In more brief and substantive terms, critical ontology should be understood not only as a cartography or topology of being‐power – a question of the relay and relation of being‐power – but also as a syntagm that marks the crisis, or emergency, of being. At first blush it may seem evident that the critical axis relates to power and the ontological axis to being – critical (power/knowledge), ontology (being). Such a neat separation, however, is not intended by this formulation, because, as will be clarified below, being is itself power (potentiality). If Foucault stands to the left of this formulation and Heidegger to the right, then Agamben exemplifies the confrontation and suturing between the two. Critical ontology is thus a disclosure of the crossing/tension between being and power; the polemos of being/power. This relay of being/power is not a philosophical abstraction but is rather constitutive of human subjectivity and praxis in its historical and political unfolding. As a guise of critical ontology, the metacolonial discloses the catastrophe of “human being” (Da‐sein), unravelling in the wake of a life colonized by metaphysics.

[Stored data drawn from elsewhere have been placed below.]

-- A's loop returns 0 once every remaining window is shorter than k
lemma solveALoop_tail (l : List Char) (K : Nat) (_hK : 0 < K) :
    ∀ i, l.length < i + K → solveALoop l (K : Int) i = 0 := by
  intro i
  induction hn : l.length - i using Nat.strong_induction_on generalizing i with
  | _ n ih =>
    intro hi
    unfold solveALoop
    split
    · next h =>
      rw [PySem.List.slice_natCast_add]
      have hne : ¬ (((PySem.Dict.counter ((l.drop i).take K)).size : Int) = (K : Int)) := by
        intro hc
        have hs := pvCounterSize ((l.drop i).take K)
        have hcard : ((l.drop i).take K).toFinset.card = K := by exact_mod_cast hs ▸ hc
        have hfle := List.toFinset_card_le ((l.drop i).take K)
        have hlen : ((l.drop i).take K).length < K := by
          rw [List.length_take, List.length_drop]; omega
        omega
      rw [if_neg hne]
      exact ih (l.length - (i+1)) (by omega) (i+1) rfl (by omega)
    · rfl

-- window shift, before the window is full (j < K): just append l[j]
lemma pvTake_succ (l : List Char) (j : Nat) (h : j < l.length) :
    l.take (j+1) = l.take j ++ [l[j]] := by
  rw [List.take_add_one, List.getElem?_eq_getElem h]
  rfl

lemma pvWin_succ_lt (l : List Char) (K j : Nat) (h : j < l.length) (hj : j < K) :
    pvWin l K (j+1) = pvWin l K j ++ [l[j]] := by
  unfold pvWin
  rw [show j+1-K = 0 by omega, show j-K = 0 by omega, List.drop_zero, List.drop_zero]
  exact pvTake_succ l j h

Before attempting to articulate a few of the parameters that form the outlines of a critical ontology, it is important to point out that I am not aiming for the development of a definitive theory or method. Critical ontology is deployed merely as an incitement towards thinking, an intuitive and creative endeavor that does not rest on discovery – of permanent structures, origins, or facts – but disclosure. Its measure is poiēsis rather than technē, and like Heidegger’s thought of being, it is always “underway.”2 As a form of disclosure or revealing, it is more akin to art than social or political theory and in this way has affinities with the ficto‐historical aspects of Foucault’s genealogies.3 Rooted in what we might call Heidegger’s “phenom‐ontology,” critical ontology seeks to witness and disclose the problems of the human condition (subject formation, war, the violence of law, etc.) and not the human cogito. Heidegger’s rejection of philosophy itself and his embrace of poetic thinking are thus mirrored in the play of critical ontology. The metacolonial, the discursive destination of this work, is, in a sense, merely a terminological space intended to facilitate the amplification and resonance of critical ontology. Ensuing from our way of (not) thinking‐being, the metacolonial names our current condition as one of concealment and abandonment. It seeks to expose the practices of law and violence that unfold in the wake of the topologies of exception that permeate our life‐world. In short, it is an interpretation and exposure of the metaphysics – the contemporary attunement and understanding of being – under girding political modernity.4 For Heidegger understanding is not merely a cognitive disposition, it does not stand primarily in relation to idea (eidos) or a way of seeing (theoria), but rather it is an ethos, a way of being‐dwelling. In this sense the metacolonial seeks to disclose our way of being in the polis.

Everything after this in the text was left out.